Action: Staff to add above WG agreement to working document.
Action: Marc Anderson to suggest how to rephrase the agreed definition to
make the "because" explicit and share on-list for the full WG to respond to
on-list prior to next week's call.
Proposed WG Agreement (to be tested by poll): For the purpose of DN
Management, the following data is NOT needed:
.
. Tech Contact
. Admin Contact
. Registrar Abuse Contact
Action: Poll on the above proposed agreement to test level of support
(noting that both agreement and disagreement were expressed during the call)
and obtain rationale as input to continuing discussion on next week's call.
Best regards,
Lisa
Action Items and Notes from RDS PDP WG Call - 12 December 2017
These high-level notes are designed to help PDP WG members navigate through
the content of the call and are not meant as a substitute for the transcript
and/or recording. The MP3, transcript, and chat are provided separately and
are posted on the wiki.
1. Roll Call/SOI Updates
. Meeting Materials: <https://community.icann.org/x/MgByB>
https://community.icann.org/x/MgByB
. Call Handout:
<https://community.icann.org/download/attachments/74580018/Handout-12Dec-RDS
WGCall.pdf>
https://community.icann.org/download/attachments/74580018/Handout-12Dec-RDSW
GCall.pdf
. SOI updates: Maxim Alzoba moved UCTN CWG to past groups
2. Complete deliberation on Domain Name Management as a legitimate purpose
a. Review poll results for Domain Name Management
. Poll Results:
<https://community.icann.org/download/attachments/74580018/AnnotatedResults-
Poll-from-5DecemberCall.pdf>
https://community.icann.org/download/attachments/74580018/AnnotatedResults-P
oll-from-5DecemberCall.pdf
. 100% support for DN management as a legitimate purpose collecting
some registration data
. 70% supported option (b) for definition of Domain Name Management:
o Domain Name Management is a legitimate purpose for collecting some
registration data, based on the extended definition: Information collected
to create a new domain name registration, enabling management of the domain
name registration, and ensuring that the domain registration records are
under the control of the authorized party and that no unauthorized changes,
transfers are made in the record.
. Comment #1 from poll results:
o Creating, managing and monitoring a Registrant's own domain name (DN),
for the beneficial interest of that registrant, including creating the DN,
updating information about the DN, transferring the DN, renewing the DN,
deleting the DN, maintaining a DN portfolio, and detecting fraudulent use of
the Registrant's own contact information
. Should Option (b) be expanded to reflect the additional concepts
and included tasks provided in Comment (1)?

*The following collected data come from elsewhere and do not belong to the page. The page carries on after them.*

theorem filter_gkey (l : List (String × Int)) (q : String × Int → Bool) :
    ∀ (n : Nat) (hi : Int), (gkey l hi n).filter q = gkey (l.filter q) hi n := by
  intro n
  induction n with
  | zero => intro hi; rfl
  | succ n ih =>
    intro hi
    simp only [gkey, List.filter_append, ih (hi - 1)]
    congr 1
    simp only [List.filter_filter]
    apply List.filter_congr
    intro x _
    exact Bool.and_comm _ _

theorem gkey_filter_ge (l : List (String × Int)) (mf : Int) :
    ∀ (n : Nat) (hi : Int), (∀ c : Int, hi - n < c → c ≤ hi → mf ≤ c) →
      gkey (l.filter (fun p => decide (mf ≤ p.2))) hi n = gkey l hi n := by
  intro n
  induction n with
  | zero => intro hi _; rfl
  | succ n ih =>
    intro hi h
    simp only [gkey]
    rw [ih (hi - 1) (fun c h1 h2 => h c (by push_cast at h1 ⊢; omega) (by omega))]
    congr 1
    simp only [List.filter_filter]
    apply List.filter_congr
    intro x _
    by_cases hx : x.2 = hi
    · have : mf ≤ hi := h hi (by push_cast; omega) le_rfl
      simp [hx]; omega
    · simp [hx]

theorem range_flatMap {β : Type} (P : List (String × Int)) (f : String × Int → β) :
    ∀ (n : Nat) (hi lo : Int), (hi - lo).toNat = n →
      (PySem.List.pyRange hi lo (-1)).flatMap
          (fun c => (P.filter (fun p => decide (p.2 = c))).map f) =
        (gkey P hi n).map f := by
  intro n
  induction n with
  | zero =>
    intro hi lo h
    rw [PySem.List.pyRange_neg_one_eq_nil (by omega)]
    rfl
  | succ n ih =>
    intro hi lo h
    rw [PySem.List.pyRange_neg_one_cons (by omega)]
    simp only [List.flatMap_cons, gkey, List.map_append]
    rw [ih (hi - 1) lo (by omega)]

theorem pyGetD_map_const_nil {α : Type} (xs : List α) (c : Int) :
    PySem.List.pyGetD (xs.map (fun _ => ([] : List String))) c [] = [] := by
  simp only [PySem.List.pyGetD]
  cases h : PySem.List.pyGet? (xs.map (fun _ => ([] : List String))) c with
  | none => rfl
  | some v =>
    have hv := PySem.List.mem_of_pyGet?_eq_some _ h
    simp only [List.mem_map] at hv
    obtain ⟨_, _, hv⟩ := hv
    simp [← hv]

theorem buckets_spec (l : List (String × Int)) :
    ∀ (bk : List (List String)) (c : Int),
      (∀ p ∈ l, 0 ≤ p.2 ∧ p.2 < (bk.length : Int)) → 0 ≤ c → c < (bk.length : Int) →
      PySem.List.pyGetD
          (l.foldl (fun bk p => PySem.List.pySetD bk p.2 (PySem.List.pyGetD bk p.2 [] ++ [p.1])) bk) c [] =
        PySem.List.pyGetD bk c [] ++ (l.filter (fun p => decide (p.2 = c))).map (·.1) := by
  induction l with
  | nil => intro bk c _ _ _; simp
  | cons p l ih =>
    intro bk c h hc0 hc1
    have hp := h p (by simp)
    simp only [List.foldl_cons]
    have hset : PySem.List.pySetD bk p.2 (PySem.List.pyGetD bk p.2 [] ++ [p.1]) =
        bk.set p.2.toNat (PySem.List.pyGetD bk p.2 [] ++ [p.1]) :=
      PySem.List.pySetD_of_nonneg bk _ hp.1
    have hlen : (bk.set p.2.toNat (PySem.List.pyGetD bk p.2 [] ++ [p.1])).length = bk.length := by simp
    rw [hset, ih _ c (by rw [hlen]; exact fun q hq => h q (by simp [hq])) hc0 (by rw [hlen]; exact hc1)]
    have hget : PySem.List.pyGetD (bk.set p.2.toNat (PySem.List.pyGetD bk p.2 [] ++ [p.1])) c [] =
        if p.2 = c then PySem.List.pyGetD bk c [] ++ [p.1] else PySem.List.pyGetD bk c [] := by
      rw [PySem.List.pyGetD_eq_getElem _ _ hc0 (by rw [hlen]; exact hc1)]
      rw [List.getElem_set]
      by_cases he : p.2 = c
      · subst he
        simp
      · have : ¬ (p.2.toNat = c.toNat) := by omega
        rw [if_neg this, if_neg he]
        rw [PySem.List.pyGetD_eq_getElem _ _ hc0 hc1]
    rw [hget]
    by_cases he : p.2 = c
    · simp [he, List.append_assoc]
    · simp [he]

theorem first_get? (items : List String) :
    ∀ (d : PySem.Dict String String) (k : String),
      (items.foldl (fun f item => f.setdefault (PySem.Str.lower item) item) d).get? k =
        (d.get? k).or (items.find? (fun o => PySem.Str.lower o == k)) := by
  induction items with
  | nil => intro d k; cases h : d.get? k <;> simp [h]
  | cons item rest ih =>
    intro d k
    simp only [List.foldl_cons, List.find?_cons]
    rw [ih]
    by_cases he : PySem.Str.lower item = k
    · rw [he, PySem.Dict.get?_setdefault_self]
      cases d.get? k <;> simp
    · rw [PySem.Dict.get?_setdefault_of_ne d item (fun hk => he hk.symm)]
      have : (PySem.Str.lower item == k) = false := by simp [he]
      simp [this]

theorem ports_agree (items : List String) (min_frequency : Int) :
    find_consensus_items_py items min_frequency = find_consensus_items_py_alt items min_frequency := by
  simp only [find_consensus_items_py, find_consensus_items_py_alt]
  rw [PySem.List.foldl_prod_mk
    (f := fun d item => PySem.Dict.insert d (PySem.Str.lower item) (d.getD (PySem.Str.lower item) 0 + 1))
    (g := fun f item => PySem.Dict.setdefault f (PySem.Str.lower item) item)]
  have hcounts : items.foldl
      (fun d item => PySem.Dict.insert d (PySem.Str.lower item) (d.getD (PySem.Str.lower item) 0 + 1))
      PySem.Dict.empty =
      PySem.Dict.counter (items.map (fun item => PySem.Str.lower item)) := by
    rw [← PySem.Dict.foldl_insert_getD_add_one_eq_counter, List.foldl_map]
  rw [hcounts]
  simp only []
  set lows := List.map (fun item => PySem.Str.lower item) items with hlows
  set P := (PySem.Dict.counter lows).items with hPdef
  set FD := List.foldl (fun f item => PySem.Dict.setdefault f (PySem.Str.lower item) item)
    PySem.Dict.empty items with hFDdef
  set mc := List.foldl (fun m c => if c > m then c else m) 0 (PySem.Dict.counter lows).values with hmcdef
  set th := if min_frequency > 1 then min_frequency else 1 with hthdef
  -- max fold is a fold of `max`
  have hmc : mc = List.foldl max 0 (PySem.Dict.counter lows).values := by
    rw [hmcdef]
    congr 1
    funext m c
    simp only [max_def]
    split <;> split <;> omega
  have hmc0 : 0 ≤ mc := by rw [hmc]; exact (PySem.List.le_foldl_max _ _).1
  have hvalues : (PySem.Dict.counter lows).values = P.map (fun p => p.2) := rfl
  have hvals : ∀ p ∈ P, 1 ≤ p.2 ∧ p.2 ≤ mc := by
    intro p hp
    constructor
    · rw [hPdef, PySem.Dict.items_counter] at hp
      obtain ⟨kk, hk, rfl⟩ := List.mem_map.mp hp
      rw [PySem.Set.mem_ofList] at hk
      have h1 : 0 < List.count kk lows := List.count_pos_iff.mpr hk
      simp only []
      exact_mod_cast h1
    · rw [hmc]
      exact (PySem.List.le_foldl_max _ _).2 p.2 (by rw [hvalues]; exact List.mem_map_of_mem hp)
  have hth1 : 1 ≤ th := by rw [hthdef]; split <;> omega
  have hthmf : min_frequency ≤ th := by rw [hthdef]; split <;> omega
  have hthcases : th = min_frequency ∨ (th = 1 ∧ min_frequency ≤ 1) := by
    rw [hthdef]; split
    · exact Or.inl rfl
    · exact Or.inr ⟨rfl, by omega⟩
  set k := (mc - th + 1).toNat with hkdef
  set gA := fun p : String × Int =>
    (List.find? (fun original => PySem.Str.lower original == p.1) items).getD "" with hgA
  set q := fun p : String × Int => decide (min_frequency ≤ p.2) with hq
  have hmemP : ∀ p ∈ P, p.1 ∈ lows := by
    intro p hp
    rw [hPdef, PySem.Dict.items_counter] at hp
    obtain ⟨kk, hk, rfl⟩ := List.mem_map.mp hp
    simpa [PySem.Set.mem_ofList] using hk
  -- ===== A side =====
  have hA : List.foldl
      (fun acc p =>
        if min_frequency ≤ p.2 then
          match List.find? (fun original => PySem.Str.lower original == p.1) items with
          | some original => acc ++ [original]
          | none => acc
        else acc)
      [] (PySem.List.sorted P (fun p => p.2) true) = (gkey P mc k).map gA := by
    rw [PySem.List.foldl_congr_mem _ _
      (fun acc p => if q p = true then acc ++ [gA p] else acc) _ ?_]
    · rw [PySem.List.foldl_append_if q gA]
      rw [sorted_eq_gkey P mc.toNat mc
        (fun p hp => ⟨by have := hvals p hp; omega, (hvals p hp).2⟩)]
      rw [filter_gkey P q mc.toNat mc]
      have hfq : ∀ p ∈ P.filter q, th ≤ p.2 := by
        intro p hp
        rw [List.mem_filter] at hp
        have h1 := hvals p hp.1
        have h2 : min_frequency ≤ p.2 := by
          have := hp.2
          rw [hq] at this
          simpa using this
        rcases hthcases with h | ⟨h, _⟩ <;> omega
      by_cases hcase : 0 ≤ mc - th + 1
      · have hsplit : mc.toNat = k + (mc.toNat - k) := by omega
        rw [hsplit, gkey_add]
        rw [gkey_empty_of_gt (P.filter q) (mc.toNat - k) (mc - k)
          (fun p hp => by have := hfq p hp; omega)]
        rw [List.append_nil]
        rw [hq, gkey_filter_ge P min_frequency k mc (fun c h1 h2 => by omega)]
        simp
      · have hk0 : k = 0 := by omega
        rw [gkey_empty_of_gt (P.filter q) mc.toNat mc
          (fun p hp => by have := hfq p hp; omega)]
        rw [hk0]
        rfl
    · intro acc p hp
      rw [PySem.List.mem_sorted] at hp
      obtain ⟨it, hit, hitl⟩ := List.mem_map.mp (hmemP p hp)
      have hsome : (List.find? (fun original => PySem.Str.lower original == p.1) items).isSome :=
        List.find?_isSome.mpr ⟨it, hit, by simp [hitl]⟩
      obtain ⟨o, ho⟩ := Option.isSome_iff_exists.mp hsome
      rw [ho]
      by_cases hmf : min_frequency ≤ p.2 <;> simp [hmf, hq, hgA, ho]
  rw [hA]
  -- ===== B side =====
  set bk0 := (PySem.List.pyRange 0 (mc + 1) 1).map (fun _ => ([] : List String)) with hbk0
  set buckets := List.foldl
    (fun bk p => PySem.List.pySetD bk p.2 (PySem.List.pyGetD bk p.2 [] ++ [p.1])) bk0 P with hbuckets
  have hlen0 : (bk0.length : Int) = mc + 1 := by
    rw [hbk0]
    simp [PySem.List.length_pyRange_one]
    omega
  have hbucket : ∀ c : Int, th - 1 < c → c ≤ mc →
      PySem.List.pyGetD buckets c [] = (P.filter (fun p => decide (p.2 = c))).map (fun p => p.1) := by
    intro c h1 h2
    rw [hbuckets, buckets_spec P bk0 c
      (fun p hp => ⟨by have := hvals p hp; omega, by rw [hlen0]; have := hvals p hp; omega⟩)
      (by omega) (by rw [hlen0]; omega)]
    rw [hbk0, pyGetD_map_const_nil]
    rfl
  have hB : List.foldl
      (fun res c => List.foldl (fun res low => res ++ [FD.getD low ""]) res
        (PySem.List.pyGetD buckets c []))
      [] (PySem.List.pyRange mc (th - 1) (-1)) =
      (gkey P mc k).map (fun p => FD.getD p.1 "") := by
    rw [PySem.List.foldl_congr_mem _ _
      (fun res c => res ++ (PySem.List.pyGetD buckets c []).map (fun low => FD.getD low "")) _
      (fun res c _ => PySem.List.foldl_append_singleton_eq_map _ _ _)]
    rw [PySem.List.foldl_append_eq_flatMap (fun c => (PySem.List.pyGetD buckets c []).map (fun low => FD.getD low ""))]
    rw [List.nil_append]
    rw [List.flatMap_congr (g := fun c => (P.filter (fun p => decide (p.2 = c))).map (fun p => FD.getD p.1 ""))
      ?_]
    · exact range_flatMap P (fun p => FD.getD p.1 "") k mc (th - 1) (by omega)
    · intro c hc
      rw [PySem.List.mem_pyRange_neg_one] at hc
      rw [hbucket c hc.1 hc.2, List.map_map]
      rfl
  rw [hB]
  -- ===== join the two sides =====
  congr 1
  apply List.map_congr_left
  intro p hp
  have hpP := (mem_gkey P k mc p hp).1
  rw [PySem.Dict.getD_eq_get?_getD, hFDdef, first_get? items PySem.Dict.empty p.1]
  simp [PySem.Dict.get?_empty, hgA]

-- ===== VERDICT (by name: the statement is the Claim_ definition above) =====
theorem find_consensus_items_py_spec : Claim_equal_find_consensus_items_py := by
  intro items min_frequency _
  unfold Spec_find_consensus_items_py
  exact ports_agree items min_frequency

. Possible alternative combo:
o Information collected for the benefit of the registrant to create a new
domain name registration, enable management of the registrant's own domain
name registration, and ensure that the domain name records are under the
control of the authorized party and no unauthorized changes or transfers are
made in the record. This includes performing tasks that include creating the
DN, updating information about the DN, transferring the DN, renewing the DN,
deleting the DN, maintaining a DN portfolio, and detecting fraudulent use of
a Registrant's own contact information.
. Note that if unauthorized change is made to the Registrant name,
the definition may not cover that. Possible fix is to refer to "the
legitimate registrant"
. Should the purpose be limited to beneficial use of the Registrant,
for the Registrant's own domain name? Is the phrasing in option (b) more
appropriate as-is?
. What does detecting fraudulent use of the Registrant's own contact
information mean? Registrants (for example, trademark owners) may look at
registration data to detect if their contact data is being used without
their permission in domain name registrations that are not theirs. "Used to"
may help to clarify this.
. Not sure why we need _new_ domain name registration. It's any
domain name registration - delete "new" from "creating a domain name
registration"
. Should monitoring domain name registrations be split off as a
separate purpose - separate from controlling your own domain names?
. "For the benefit of" and "For the beneficial interest of" are two
different concepts - if this is retained, this wording needs to be chosen
carefully
. No opposition voiced on the call to accepting Option (b) as a WG
agreement with minor edits to replace "," with "or" and delete "new" as
shown below --
WG Agreement: Domain Name Management is a legitimate purpose for collecting
some registration data, based on the definition: Information collected to
create a domain name registration, enabling management of the domain name
registration, and ensuring that the domain registration records are under
the control of the authorized party and that no unauthorized changes or
transfers are made in the record.
Action: Staff to add above WG agreement to working document
. We need to state WHY purposes are legitimate purposes -- for
example, WHY is DN Management a legitimate purpose? Because collecting this
information is necessary to ensure the security of the DN registration?
Because information is necessary to create the DN registration?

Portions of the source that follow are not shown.